The Night of the Gun


Some words from David Carr’s The Night of the Gun:

“Every hangover begins with an inventory.” (8)

“I’m not obsessed with my own privates, but I’m not one to point a pistol at them, either.” (13)

“Tucked in safe suburban redoubts, kids who had it soft like me manufactured peri. When there is no edge, we make our own, reaching for something that would approximate the cliche of being fully alive because we could die at any minute. That search for sensation leads to the self divorcing from the body, a la Descartes, and a life of faux peril. Everything that brought me joy involved risk.” (19)

“Truth is singular and lies are plural, but history—the facts of what happened—is both immutable and mostly unknowable. Can I somehow remember enough to type my way to an unvarnished recitation of what happened to me? No chance.” (25)

“Muskie fishing is an apt metaphor for the lot of the common man. You could make as many as twelve thousand casts on average before you caught one. If Sisyphus were around, he’d be a muskie man.” (36)

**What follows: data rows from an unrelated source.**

def Spec_norm_config_name (name : String) (out : String) : Prop := out = norm_config_name_alt name
instance (name : String) (out : String) : Decidable (Spec_norm_config_name name out) := by
  unfold Spec_norm_config_name; infer_instance

-- ===== CLAIM (what is proved, stated in full; the proofs are below) =====
def Claim_equal_norm_config_name : Prop :=
  ∀ (name : String), Dom_norm_config_name name → Pre_norm_config_name name →
    Spec_norm_config_name name (norm_config_name name)

-- ===== LEMMAS AND PROOFS =====

-- '_' → '-' substitution on one character (what str.replace("_","-") does pointwise)
def pvSub (c : Char) : Char := if c = '_' then '-' else c

-- structural version of s.split("-")
def pvSplitD : List Char → List (List Char)
  | [] => [[]]
  | c :: rest => if c = '-' then [] :: pvSplitD rest else (pvSplitD rest).modifyHead (c :: ·)

theorem pvSplitD_ne_nil (l : List Char) : pvSplitD l ≠ [] := by
  cases l with
  | nil => simp [pvSplitD]
  | cons c rest =>
    simp only [pvSplitD]
    split_ifs
    · simp
    · cases h : pvSplitD rest with
      | nil => exact absurd h (pvSplitD_ne_nil rest)
      | cons a t => simp [List.modifyHead]

theorem splitOn_go_eq (fuel : Nat) :
    ∀ (l cur : List Char) (acc : List (List Char)) (_ : l.length ≤ fuel),
    PySem.Chars.splitOn.go ['-'] fuel l cur acc
      = acc.reverse ++ (pvSplitD l).modifyHead (cur.reverse ++ ·) := by
  induction fuel with
  | zero =>
    intro l cur acc h
    have : l = [] := List.length_eq_zero_iff.mp (Nat.le_zero.mp h)
    subst this
    simp [PySem.Chars.splitOn.go, pvSplitD]
  | succ fuel ih =>
    intro l cur acc h
    cases l with
    | nil => simp [PySem.Chars.splitOn.go, pvSplitD]
    | cons c t =>
      simp only [PySem.Chars.splitOn.go]
      by_cases hc : c = '-'
      · subst hc
        rw [if_pos (by simp [List.isPrefixOf])]
        rw [ih _ _ _ (by simpa using Nat.le_of_succ_le_succ h)]
        cases hs : pvSplitD t with
        | nil => exact absurd hs (pvSplitD_ne_nil t)
        | cons a r => simp [pvSplitD, hs]
      · rw [if_neg (by simp [List.isPrefixOf]; exact fun e => hc e.symm)]
        rw [ih _ _ _ (by simpa using Nat.le_of_succ_le_succ h)]
        simp only [pvSplitD, if_neg hc]
        cases hs : pvSplitD t with
        | nil => exact absurd hs (pvSplitD_ne_nil t)
        | cons a r => simp [List.modifyHead]

theorem splitOn_dash (l : List Char) : PySem.Chars.splitOn l ['-'] = pvSplitD l := by
  have h := splitOn_go_eq (l.length + 1) l [] [] (by omega)
  rw [PySem.Chars.splitOn, h]
  cases hs : pvSplitD l with
  | nil => exact absurd hs (pvSplitD_ne_nil l)
  | cons a r => simp

theorem pvSplitD_nodash {l : List Char} (h : '-' ∉ l) : pvSplitD l = [l] := by
  induction l with
  | nil => simp [pvSplitD]
  | cons c t ih =>
    have hc : c ≠ '-' := fun e => h (e ▸ List.mem_cons_self ..)
    simp [pvSplitD, hc, ih (fun m => h (List.mem_cons_of_mem _ m))]

theorem pvSplitD_append (t : List Char) {l2 : List Char} (h : '-' ∉ l2) :
    pvSplitD (t ++ '-' :: l2) = pvSplitD t ++ [l2] := by
  induction t with
  | nil => simp [pvSplitD, pvSplitD_nodash h]
  | cons c r ih =>
    by_cases hc : c = '-'
    · simp [pvSplitD, hc, ih]
    · simp only [List.cons_append, pvSplitD, if_neg hc, ih]
      cases hs : pvSplitD r with
      | nil => exact absurd hs (pvSplitD_ne_nil r)
      | cons a q => simp

theorem intercalate_pvSplitD (t : List Char) :
    List.intercalate ['-'] (pvSplitD t) = t := by
  induction t with
  | nil => simp [pvSplitD, List.intercalate]
  | cons c r ih =>
    by_cases hc : c = '-'
    · subst hc
      cases hs : pvSplitD r with
      | nil => exact absurd hs (pvSplitD_ne_nil r)
      | cons a q =>
        simp only [pvSplitD, hs]
        rw [hs] at ih
        simp [List.intercalate] at ih ⊢
        simpa using ih
    · cases hs : pvSplitD r with
      | nil => exact absurd hs (pvSplitD_ne_nil r)
      | cons a q =>
        simp only [pvSplitD, if_neg hc, hs, List.modifyHead]
        rw [hs] at ih
        cases q with
        | nil => simp [List.intercalate] at ih ⊢; simp [ih]
        | cons b q' =>
          simp [List.intercalate] at ih ⊢
          simpa using ih

theorem replace_go_eq (fuel : Nat) : ∀ (l acc : List Char) (_ : l.length ≤ fuel),
    PySem.Chars.replace.go ['_'] ['-'] fuel l acc = acc.reverse ++ l.map pvSub := by
  induction fuel with
  | zero =>
    intro l acc h
    have : l = [] := List.length_eq_zero_iff.mp (Nat.le_zero.mp h)
    subst this; simp [PySem.Chars.replace.go]
  | succ fuel ih =>
    intro l acc h
    cases l with
    | nil => simp [PySem.Chars.replace.go]
    | cons c t =>
      simp only [PySem.Chars.replace.go]
      by_cases hc : c = '_'
      · subst hc
        rw [if_pos (by simp [List.isPrefixOf])]
        rw [ih _ _ (by simpa using Nat.le_of_succ_le_succ h)]
        simp [pvSub]
      · rw [if_neg (by simp [List.isPrefixOf]; exact fun e => hc e.symm)]
        rw [ih _ _ (by simpa using Nat.le_of_succ_le_succ h)]
        simp [pvSub, hc]

theorem replace_eq_map (l : List Char) :
    PySem.Chars.replace l ['_'] ['-'] = l.map pvSub := by
  simp [PySem.Chars.replace, replace_go_eq l.length l [] (le_refl _)]

theorem map_pvSub_id {l : List Char} (h : '_' ∉ l) : l.map pvSub = l := by
  have : ∀ c ∈ l, pvSub c = c := by
    intro c hc
    have : c ≠ '_' := fun e => h (e ▸ hc)
    simp [pvSub, this]
  simpa using List.map_congr_left this

theorem usc_not_mem_map (l : List Char) : '_' ∉ l.map pvSub := by
  intro h
  obtain ⟨c, _, hc⟩ := List.mem_map.mp h
  by_cases e : c = '_' <;> simp [pvSub, e] at hc

theorem suffix_drop3 {s p : List Char} (hp : p.length = 3) :
    p <:+ s ↔ s.drop (s.length - 3) = p := by
  constructor
  · rintro ⟨u, rfl⟩
    simp [hp, List.drop_left']
  · intro h
    exact h ▸ List.drop_suffix _ _

theorem prefix_map_pvSub {p l : List Char} (h : '-' ∉ p) :
    p <+: l.map pvSub → p <+: l := by
  induction p generalizing l with
  | nil => simp
  | cons a q ih =>
    cases l with
    | nil => simp
    | cons b t =>
      have hq : '-' ∉ q := fun m => h (List.mem_cons_of_mem _ m)
      have ha : a ≠ '-' := fun e => h (e ▸ List.mem_cons_self ..)
      simp only [List.map_cons, List.cons_prefix_cons]
      rintro ⟨e, hpre⟩
      refine ⟨?_, ih hq hpre⟩
      by_cases hb : b = '_'
      · rw [hb] at e; simp [pvSub] at e; exact (ha e).elim
      · simpa [pvSub, hb] using e

-- ---- string-level facts ----

theorem toList_replace_usc (s : String) :
    (PySem.Str.replace s "_" "-").toList = s.toList.map pvSub := by
  show (String.ofList (PySem.Chars.replace s.toList "_".toList "-".toList)).toList = _
  rw [String.toList_ofList]
  exact replace_eq_map s.toList

theorem replace_id {s : String} (h : '_' ∉ s.toList) :
    PySem.Str.replace s "_" "-" = s := by
  apply String.toList_injective
  rw [toList_replace_usc, map_pvSub_id h]

theorem isIn_dash (s : String) : PySem.Str.isIn "-" s = true ↔ '-' ∈ s.toList := by
  rw [PySem.Str.isIn_iff_infix]
  exact List.singleton_infix_iff _ _

theorem isIn_usc (s : String) : PySem.Str.isIn "_" s = true ↔ '_' ∈ s.toList := by
  rw [PySem.Str.isIn_iff_infix]
  exact List.singleton_infix_iff _ _

theorem default_no_dash {s : String} (h : (PySem.Str.lower s == "default") = true) :
    '-' ∉ s.toList := by
  intro hm
  have he : PySem.Str.lower s = "default" := beq_iff_eq.mp h
  have hl : PySem.Chars.lower s.toList = "default".toList := by
    rw [← PySem.Str.toList_lower, he]
  have : PySem.Chars.lowerChar '-' ∈ PySem.Chars.lower s.toList := by
    exact List.mem_map_of_mem hm
  rw [hl] at this
  revert this
  decide

theorem no_dash_rem_eq {name : String}
    (h : '-' ∉ (PySem.Str.replace name "_" "-").toList) :
    PySem.Str.replace name "_" "-" = name := by
  have husc : '_' ∉ name.toList := by
    intro hm
    apply h
    rw [toList_replace_usc]
    exact List.mem_map.mpr ⟨'_', hm, by simp [pvSub]⟩
  exact replace_id husc

theorem lan_facts {lan : String} (h : lan ∈ pvLangs) :
    lan.toList.length = 2 ∧ '-' ∉ lan.toList ∧ ("-" ++ lan) ∈ pvSufsB := by
  fin_cases h <;> decide

-- last element / dropLast of an appended singleton through pyGetD
theorem pyGetD_concat (ys : List String) (y : String) :
    PySem.List.pyGetD (ys ++ [y]) (-1) "" = y := by
  simp [PySem.List.pyGetD, PySem.List.pyGet?, PySem.List.pyIdx?]

-- the split A performs on a string ending in "-<lan>", described by slices
theorem step_facts {rem lan : String} (hu : '_' ∉ rem.toList) (hlan : lan ∈ pvLangs)
    (hE : PySem.Str.endswith rem ("-" ++ lan) = true) :
    (PySem.List.pyGetD ((PySem.Str.split? (PySem.Str.replace rem "_" "-") "-").getD []) (-1) ""
        = PySem.Str.slice rem (some (-2)) none)
    ∧ (PySem.Str.join "-" (PySem.List.slice
          ((PySem.Str.split? (PySem.Str.replace rem "_" "-") "-").getD []) none (some (-1)))
        = PySem.Str.slice rem none (some (-3)))
    ∧ pvSufsB.contains (PySem.Str.slice rem (some (-3)) none) = true
    ∧ (PySem.Str.slice rem none (some (-3))).toList
        = rem.toList.take (rem.toList.length - 3) := by
  obtain ⟨hlen2, hnod, hmem⟩ := lan_facts hlan
  have hsuf : ('-' :: lan.toList) <:+ rem.toList := by
    have h1 := (PySem.Chars.endswith_iff rem.toList ("-" ++ lan).toList).mp (by simpa using hE)
    simpa [String.toList_append] using h1
  obtain ⟨t, ht⟩ := hsuf
  have hlenL : rem.toList.length = t.length + 3 := by
    rw [← ht]; simp [hlen2]
  have hrepl : PySem.Str.replace rem "_" "-" = rem := replace_id hu
  have hf : (PySem.Str.split? (PySem.Str.replace rem "_" "-") "-").getD []
      = (pvSplitD t).map String.ofList ++ [String.ofList lan.toList] := by
    rw [hrepl]
    show ((PySem.Chars.split? rem.toList ("-" : String).toList).map (List.map String.ofList)).getD [] = _
    rw [show ("-" : String).toList = ['-'] from rfl, PySem.Chars.split?]
    simp only [List.isEmpty_cons, Bool.false_eq_true, if_false, Option.map_some, Option.getD_some]
    rw [splitOn_dash, ← ht, pvSplitD_append t hnod]
    simp
  have hslice3 : (PySem.Str.slice rem none (some (-3))).toList
      = rem.toList.take (rem.toList.length - 3) := by
    simp only [PySem.Str.slice, String.toList_ofList, PySem.Chars.slice_eq_listSlice]
    rw [PySem.List.slice_to_neg_ofNat rem.toList 3 (by norm_num)]
  have htake : rem.toList.take (rem.toList.length - 3) = t := by
    rw [hlenL, Nat.add_sub_cancel, ← ht]
    exact List.take_left
  refine ⟨?_, ?_, ?_, hslice3⟩
  · rw [hf, pyGetD_concat]
    apply String.toList_injective
    rw [String.toList_ofList]
    simp only [PySem.Str.slice, String.toList_ofList, PySem.Chars.slice_eq_listSlice]
    rw [PySem.List.slice_from_neg_ofNat rem.toList 2 (by norm_num)]
    rw [hlenL, show t.length + 3 - 2 = t.length + 1 from by omega, ← ht]
    rw [List.drop_length_add_append]
    simp
  · rw [hf]
    rw [PySem.List.slice_to_neg_one, List.dropLast_concat]
    apply String.toList_injective
    rw [hslice3, htake]
    show (String.ofList (PySem.Chars.join ("-" : String).toList
        (((pvSplitD t).map String.ofList).map String.toList))).toList = t
    rw [String.toList_ofList, show ("-" : String).toList = ['-'] from rfl]
    have : ((pvSplitD t).map String.ofList).map String.toList = pvSplitD t := by
      rw [List.map_map]
      have h2 : ∀ x ∈ pvSplitD t, (String.toList ∘ String.ofList) x = x :=
        fun x _ => String.toList_ofList
      simpa using List.map_congr_left h2
    rw [this]
    exact intercalate_pvSplitD t
  · have hsl : PySem.Str.slice rem (some (-3)) none = "-" ++ lan := by
      apply String.toList_injective
      simp only [PySem.Str.slice, String.toList_ofList, PySem.Chars.slice_eq_listSlice]
      rw [PySem.List.slice_from_neg_ofNat rem.toList 3 (by norm_num)]
      rw [hlenL, Nat.add_sub_cancel, ← ht]
      rw [show (t.length : Nat) = t.length + 0 from rfl, List.drop_length_add_append]
      simp [String.toList_append]
    rw [hsl]
    exact List.contains_iff_mem.mpr hmem
-- pv_equiv track=rewrite | github.com/thomasyang1207/PredictFuture | Scripts/merge.py | mergeDataset
-- ===== SOURCE A (Python) =====
-- def mergeDataset(datasets, countrycodes=None):
-- 	#assume that the keys are countries. datasets are the datasets to be merged. countrycodes are the countries.
--
-- 	datasetByCountry = {}
-- 	allAttributes = []
--
-- 	for dataset in datasets:
-- 		for key,val in dataset[0].items():
-- 			if key not in allAttributes: allAttributes.append(key)
--
-- 	defaultDictionary = {}
-- 	for attribute in allAttributes:
-- 		defaultDictionary[attribute] = '?'
--
-- 	for dataset in datasets:
-- 		for countryDict in dataset:
-- 			if countryDict['Country'] in datasetByCountry:
-- 				datasetByCountry[countryDict['Country']].update(countryDict)
-- 			else:
-- 				datasetByCountry[countryDict['Country']] = dict(defaultDictionary)
-- 				datasetByCountry[countryDict['Country']].update(countryDict)
--
--
-- 	return [val for key,val in datasetByCountry.items() if len(key) <= 4]
-- ===== SOURCE B (Python) =====
-- def mergeDataset(datasets, countrycodes=None):
-- 	# Group-by reformulation: flatten the rows once, list the distinct countries in
-- 	# first-appearance order, then for each short-coded country build its record by
-- 	# looking up every attribute's last-written value (default '?') — no dict of
-- 	# dicts is ever maintained.
--
-- 	allAttributes = []
-- 	for dataset in datasets:
-- 		for key in dataset[0]:
-- 			if key not in allAttributes:
-- 				allAttributes.append(key)
--
-- 	rows = [(cd['Country'], list(cd.items())) for dataset in datasets for cd in dataset]
--
-- 	countries = []
-- 	for c, _ in rows:
-- 		if c not in countries:
-- 			countries.append(c)
--
-- 	out = []
-- 	for c in countries:
-- 		if len(c) <= 4:
-- 			pairs = [p for cc, row in rows if cc == c for p in row]
-- 			keys = list(allAttributes)
-- 			for k, _ in pairs:
-- 				if k not in keys:
-- 					keys.append(k)
-- 			rev = list(reversed(pairs))
-- 			out.append({k: next((v for k2, v in rev if k2 == k), '?') for k in keys})
-- 	return out
-- ===== Notes on version B (the rewrite author's own statement) =====
-- stated objective: alternative
-- what changed: B never maintains A's dict-of-dicts: it flattens the rows once, lists the distinct countries in first-appearance order, and builds each short-coded country's record directly by a reverse scan for every attribute's last-written value (default '?'), i.e. a group-by/last-value-lookup formulation instead of A's incremental per-row dict updating.
import Mathlib
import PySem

“The difference between my status above ground and his below is luck and another more.” (105)

“Everyone works for someone. The hooker is either working for the pimp or her two-year-old. The stripper works for the dope dealer or the no-good boyfriend. And the deeper I went into the drug economy, I found that everyone, even the person who managed big money and serious weight, was working for someone else. During most of this time, we were all probably working for Pablo Escobar in one form or another. And he probably worked for someone, too.” (108)

“Episodic and semantic memory each lie in different ways, but each is eventually deployed in service of completing a story. Stories are how we explain ourselves to each other with the remorseless truth always somewhere between the lines of what is told. In this way, memory becomes not a faculty but a coconspirator, a tool for constructing the self that we show the world.” (183)

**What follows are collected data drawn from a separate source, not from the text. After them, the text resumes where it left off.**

-- after an origin entry was kept (rf false), rf stays false and origin stays kept
theorem pvAuxO (xs : List (String × String)) :
    ∀ (v : String) (r : Option String),
    ((xs.foldl pvG (some v, r, false)).1.isSome = true) ∧
    ((xs.foldl pvG (some v, r, false)).2.2 = false) ∧
    ((xs.foldl pvG (some v, r, false)).2.1.isSome = (r.isSome || xs.any pvIsR)) := by
  induction xs with
  | nil => intro v r; simp
  | cons kv xs ih =>
    intro v r
    by_cases hO : pvIsO kv = true
    · rw [List.foldl_cons, pvG_eq_of_isO kv _ hO]
      have := ih (PySem.Str.strip kv.2) r
      simpa [pvIsO_not_isR kv hO] using this
    · by_cases hR : pvIsR kv = true
      · have e : pvG (some v, r, false) kv = (some v, some (PySem.Str.strip kv.2), false) := by
          simp [pvG_eq_of_isR kv _ hR]
        rw [List.foldl_cons, e]
        have := ih v (some (PySem.Str.strip kv.2))
        simpa [hR] using this
      · rw [List.foldl_cons,
          pvG_eq_of_neutral kv _ (by simpa using hO) (by simpa using hR)]
        have := ih v r
        simpa [(by simpa using hR : pvIsR kv = false)] using this

-- after a referer entry was kept first (rf true), rf stays true and referer stays kept
theorem pvAuxR (xs : List (String × String)) :
    ∀ (o : Option String) (w : String),
    ((xs.foldl pvG (o, some w, true)).2.1.isSome = true) ∧
    ((xs.foldl pvG (o, some w, true)).2.2 = true) ∧
    ((xs.foldl pvG (o, some w, true)).1.isSome = (o.isSome || xs.any pvIsO)) := by
  induction xs with
  | nil => intro o w; simp
  | cons kv xs ih =>
    intro o w
    by_cases hO : pvIsO kv = true
    · rw [List.foldl_cons, pvG_eq_of_isO kv _ hO]
      have := ih (some (PySem.Str.strip kv.2)) w
      simpa [hO] using this
    · by_cases hR : pvIsR kv = true
      · have e : pvG (o, some w, true) kv = (o, some (PySem.Str.strip kv.2), true) := by
          simp [pvG_eq_of_isR kv _ hR]
        rw [List.foldl_cons, e]
        have := ih o (PySem.Str.strip kv.2)
        simpa [pvIsR_not_isO kv hR] using this
      · rw [List.foldl_cons,
          pvG_eq_of_neutral kv _ (by simpa using hO) (by simpa using hR)]
        have := ih o w
        simpa [(by simpa using hO : pvIsO kv = false)] using this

“Vinny, without his antipsychotics, took to making moonlight patrols, muttering as he thrashed around in the swampy parts of the island. He’d walk back into the light of the fire at night with his eyes ablaze. One night his grin was particularly epic, and someone asked him if the cat had swallowed his tongue. He opened his mouth very ceremonially to reveal a little painted turtle. It patched out on his tongue, trying to get away.” (207)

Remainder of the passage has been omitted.